Okay, for anyone whose read this far, if you know the TV series M*A*S*H but not the book, withhold your judgment.   Same deal if you know the movie but never picked up Richard Hooker’s novel.  If you haven’t read the book, you don’t know M*A*S*H and you can’t really appreciate how the story morphed from one incarnation to the next.   I know all three and they are different.  I loved the series, I never miss a chance to re-watch the movie but the book….the first time I read it, I nearly ruptured myself laughing.

The time is spring of 1976 and I’ve just undergone an unexpected appendectomy.   My best friend had left me some post-op paperbacks to while away the recovery time with (those were the days when people recovered in the hospital) and the top one was M*A*S*H.  I picked up the story and fell in love with the schemes of Hawkeye, Trapper and Duke, a/k/a/ the Swampmen. When they noticed patients were more likely to survive when Chaplain Dago Red administered last rites, they incorporated the ritual into their surgical plan, and I managed to snicker.  My surgical incision snickered back.  Not good.  I kept at it until the Swampmen decided to thank Dago for his contribution to Public Health with a human sacrifice and kidnapped his Protestant colleague, Shaking Sammy.   I put the book down for twenty minutes and clutched my side with both hands while I laughed and wept silently, praying my stitches would hold.   Never before (and never since!) have I needed to laugh even though laughter caused incredible pain.  After half an hour I was sore but calm.  Only sixteen-year-olds are this stupid, I picked up the book again.

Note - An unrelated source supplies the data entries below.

-- pv_equiv track=rewrite | github.com/DonghyunSung-MS/Algorithms_study | swea/요리사.py | nPc
-- ===== SOURCE A (Python) =====
-- def nPc(lst, c):
--     if c==0:
--         return [[]]
--
--     result = []
--     for i, ele in enumerate(lst):
--         m = ele
--         rest = lst[:i] + lst[i+1:]
--         # rest = lst[i+1:] #조합
--         for ele_prev in nPc(rest, c - 1):
--             result.append([m]+ele_prev)
--
--     return result
-- ===== SOURCE B (Python) =====
-- def _picks(pool):
--     # all (chosen element, pool with that element removed), left to right
--     return [(pool[i], pool[:i] + pool[i + 1:]) for i in range(len(pool))]
--
--
-- def nPc(lst, c):
--     # iterative worklist of (prefix, remaining pool) pairs, expanded level by level
--     work = [([], lst)]
--     while c != 0 and work:
--         c -= 1
--         work = [(pre + [x], rest) for pre, pool in work for x, rest in _picks(pool)]
--     return [pre for pre, _ in work]
-- ===== Notes on version B (the rewrite author's own statement) =====
-- stated objective: alternative
-- what changed: Replaces A's branching recursion (recursing on the shrunken pool for each chosen head) by an iterative breadth-first worklist of (prefix, remaining-pool) pairs expanded level by level until the count is exhausted or every pool runs dry.
import Mathlib
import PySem

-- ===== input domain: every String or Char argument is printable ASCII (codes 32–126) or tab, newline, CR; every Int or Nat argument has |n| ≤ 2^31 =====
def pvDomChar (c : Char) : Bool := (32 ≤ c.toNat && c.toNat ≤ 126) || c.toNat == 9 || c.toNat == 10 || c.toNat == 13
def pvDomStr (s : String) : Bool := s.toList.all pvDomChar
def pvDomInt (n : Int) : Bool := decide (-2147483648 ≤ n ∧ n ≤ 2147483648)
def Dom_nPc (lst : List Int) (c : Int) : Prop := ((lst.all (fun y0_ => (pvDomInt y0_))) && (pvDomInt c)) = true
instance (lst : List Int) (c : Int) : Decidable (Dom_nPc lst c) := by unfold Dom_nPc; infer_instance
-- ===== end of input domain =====

-- B replaces A's branching recursion by an iterative level-by-level worklist of (prefix, pool) pairs; alternative decomposition, similar cost.

-- ===== PORT A =====
-- literal transliteration: the for-loop over enumerate(lst) is a foldl over the
-- attached enumeration (attach only supplies the membership fact for termination)
def nPc (lst : List Int) (c : Int) : List (List Int) :=
  if c == 0 then [[]]
  else
    (PySem.List.enumerate lst).attach.foldl
      (fun result p =>
        -- m = ele; rest = lst[:i] + lst[i+1:]  (inlined)
        result ++
          (nPc (PySem.List.slice lst none (some p.1.1) ++ PySem.List.slice lst (some (p.1.1 + 1)) none)
              (c - 1)).map
            (fun ele_prev => p.1.2 :: ele_prev))
      []
termination_by lst.length
decreasing_by
  obtain ⟨k, hk, hp⟩ := (PySem.List.mem_enumerate_iff _ _ _).1 p.2
  simp only [hp]
  have h1 : PySem.List.slice lst none (some ((0:Int) + (k:Int))) = lst.take k := by
    rw [zero_add]; exact PySem.List.slice_to_natCast lst k
  have h2 : PySem.List.slice lst (some ((0:Int) + (k:Int) + 1)) none = lst.drop (k+1) := by
    have : ((0:Int) + (k:Int) + 1) = ((k+1 : Nat) : Int) := by push_cast; ring
    rw [this, PySem.List.slice_from_natCast]
  rw [h1, h2]
  simp [List.length_take, List.length_drop]
  omega

-- ===== PORT B =====
-- helper _picks: all (chosen element, pool without it) pairs, left to right
def picks (pool : List Int) : List (Int × List Int) :=
  (PySem.List.pyRange 0 pool.length 1).map
    (fun i => (PySem.List.pyGetD pool i 0,
      PySem.List.slice pool none (some i) ++ PySem.List.slice pool (some (i + 1)) none))

-- one round of the worklist expansion (the comprehension in B's while body)
def nPcStep (work : List (List Int × List Int)) : List (List Int × List Int) :=
  work.flatMap (fun pr => (picks pr.2).map (fun q => (pr.1 ++ [q.1], q.2)))

-- termination measure for the while loop: 1 + the largest remaining pool size
def poolSup (work : List (List Int × List Int)) : Nat :=
  work.foldr (fun pr a => max (pr.2.length + 1) a) 0

lemma picks_eq_enumerate (lst : List Int) :
    picks lst = (PySem.List.enumerate lst).map
      (fun p => (p.2, PySem.List.slice lst none (some p.1) ++ PySem.List.slice lst (some (p.1 + 1)) none)) := by
  rw [PySem.List.enumerate_eq_map_pyRange (d := 0), List.map_map]
  rfl

lemma slice_pair_eq (lst : List Int) (k : Nat) :
    PySem.List.slice lst none (some ((k:Int))) ++ PySem.List.slice lst (some ((k:Int) + 1)) none
      = lst.take k ++ lst.drop (k+1) := by
  have h1 : PySem.List.slice lst none (some ((k:Int))) = lst.take k :=
    PySem.List.slice_to_natCast lst k
  have h2 : PySem.List.slice lst (some ((k:Int) + 1)) none = lst.drop (k+1) := by
    have : ((k:Int) + 1) = ((k+1 : Nat) : Int) := by push_cast; ring
    rw [this, PySem.List.slice_from_natCast]
  rw [h1, h2]

lemma picks_snd_length {pool : List Int} {q : Int × List Int} (h : q ∈ picks pool) :
    q.2.length + 1 = pool.length := by
  rw [picks_eq_enumerate] at h
  obtain ⟨p, hp, hq⟩ := List.mem_map.1 h
  obtain ⟨k, hk, hpk⟩ := (PySem.List.mem_enumerate_iff _ _ _).1 hp
  subst hq; subst hpk
  have := slice_pair_eq pool k
  simp only [zero_add] at *
  rw [this]
  simp
  omega

lemma le_poolSup {work : List (List Int × List Int)} {pr} (h : pr ∈ work) :
    pr.2.length + 1 ≤ poolSup work := by
  induction work with
  | nil => simp at h
  | cons w ws ih =>
    simp [poolSup] at *
    rcases h with h | h
    · left; simp [h]
    · right; exact ih h

lemma poolSup_le {work : List (List Int × List Int)} {B : Nat}
    (h : ∀ pr ∈ work, pr.2.length + 1 ≤ B) : poolSup work ≤ B := by
  induction work with
  | nil => simp [poolSup]
  | cons w ws ih =>
    simp [poolSup] at *
    exact ⟨h.1, ih h.2⟩

lemma poolSup_pos {work : List (List Int × List Int)} (h : work ≠ []) : 1 ≤ poolSup work := by
  cases work with
  | nil => simp at h
  | cons w ws => simp [poolSup]

lemma nPcStep_poolSup_lt {work : List (List Int × List Int)} (h : work ≠ []) :
    poolSup (nPcStep work) < poolSup work := by
  have h1 := poolSup_pos h
  have : poolSup (nPcStep work) ≤ poolSup work - 1 := by
    apply poolSup_le
    intro pr hpr
    obtain ⟨w, hw, hpr2⟩ := List.mem_flatMap.1 hpr
    obtain ⟨q, hq, hpr3⟩ := List.mem_map.1 hpr2
    have h2 : q.2.length + 1 = w.2.length := picks_snd_length hq
    have h3 : w.2.length + 1 ≤ poolSup work := le_poolSup hw
    subst hpr3
    simp
    omega
  omega

-- the while loop: continue while c != 0 and work nonempty
def nPcLoop (work : List (List Int × List Int)) (c : Int) : List (List Int × List Int) :=
  if c ≠ 0 ∧ work ≠ [] then nPcLoop (nPcStep work) (c - 1) else work
termination_by poolSup work
decreasing_by rename_i h; exact nPcStep_poolSup_lt h.2

def nPc_alt (lst : List Int) (c : Int) : List (List Int) :=
  (nPcLoop [([], lst)] c).map (fun pr => pr.1)

-- ===== PRECONDITION & SPEC =====
def Spec_nPc (lst : List Int) (c : Int) (out : List (List Int)) : Prop := out = nPc_alt lst c
instance (lst : List Int) (c : Int) (out : List (List Int)) : Decidable (Spec_nPc lst c out) := by unfold Spec_nPc; infer_instance

-- ===== CLAIM (what is proved, stated in full; the proofs are below) =====
def Claim_equal_nPc : Prop := ∀ (lst : List Int) (c : Int), Dom_nPc lst c → Spec_nPc lst c (nPc lst c)

-- ===== LEMMAS AND PROOFS =====

lemma flatMap_single (work : List (List Int × List Int)) :
    work.flatMap (fun pr => [pr.1]) = work.map (fun pr => pr.1) := by
  induction work with
  | nil => rfl
  | cons w ws ih => simp [ih]

lemma nPc_char (lst : List Int) (c : Int) (h : c ≠ 0) :
    nPc lst c = (picks lst).flatMap (fun q => (nPc q.2 (c-1)).map (q.1 :: ·)) := by
  rw [nPc.eq_def, if_neg (by simpa using h)]
  have h0 := List.foldl_attach
    (l := PySem.List.enumerate lst)
    (f := fun result p => result ++
      (nPc (PySem.List.slice lst none (some p.1) ++ PySem.List.slice lst (some (p.1 + 1)) none)
          (c - 1)).map (fun ele_prev => p.2 :: ele_prev))
    (b := ([] : List (List Int)))
  rw [h0, PySem.List.foldl_append_eq_flatMap]
  rw [picks_eq_enumerate, List.flatMap_map]
  simp

lemma nPc_zero (pool : List Int) : nPc pool 0 = [[]] := by rw [nPc.eq_def]; simp

lemma loop_inv (work : List (List Int × List Int)) (c : Int) :
    (nPcLoop work c).map (fun pr => pr.1)
      = work.flatMap (fun pr => (nPc pr.2 c).map (pr.1 ++ ·)) := by
  induction work, c using nPcLoop.induct with
  | case1 work c hcond ih =>
    rw [nPcLoop.eq_def]
    simp only [if_pos hcond]
    rw [ih, nPcStep]
    simp only [List.flatMap_assoc, List.flatMap_map]
    apply List.flatMap_congr
    intro pr _
    rw [nPc_char pr.2 c hcond.1, List.map_flatMap]
    simp [Function.comp_def]
  | case2 work c hcond =>
    rw [nPcLoop.eq_def, if_neg hcond]
    rcases not_and_or.1 hcond with h | h
    · have hc : c = 0 := by simpa using h
      subst hc
      simp only [nPc_zero, List.map_singleton, List.append_nil]
      exact (flatMap_single work).symm
    · have : work = [] := by simpa using h
      subst this; simp

-- ===== VERDICT (by name: the statement is the Claim_ definition above) =====
theorem nPc_spec : Claim_equal_nPc := by
  intro lst c _
  unfold Spec_nPc nPc_alt
  rw [loop_inv]
  simp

I got as far as Dago finding the triumphant Swamp Men lying drunk in front of an unlit bonfire and Shaking Sammy suspended behind them from a cross.   Then Trapper intoned his prayer.

“Whether it rains or whether it freezes, Sammy’ll be safe in the arms of Jesus”

 I  really don’t remember much after that.  I screamed from a combination of laughter and pain, the nurses came running and I got some extra sedation.  I think it widened the scar.

The thing is, the book came in handy a few years later when a bunch of us in college watched a horror film together.  We were all scared afterward and some of us (no names!) were afraid to go back to go to sleep.  Nothing calmed me down until I started reading M*A*S*H and, of all things, I went to the chapter where they were working constantly.  All the blood and gore that had frightened me in the movie were just exposed blood and guts now and it was the doctors’ jobs to put them back.  The killer with the knife was replaced in my imagination by doctors with scalpels.   It worked and I was able to get to sleep.  There’s nothing like real life trauma, even fictionalized trauma, to put demons to flight.

I can’t recommend the rest of franchise (yes, there are many sequels) because none of them achieve the same balance of zany behavior and serious medicine that the first book has.  Sometimes, lightening strikes just once.  Nevertheless I am glad I ran across this one, even if it gave me a wider surgical scar and another day in the hospital.  It’s a fitting souvenir for any book too funny to be read following surgery.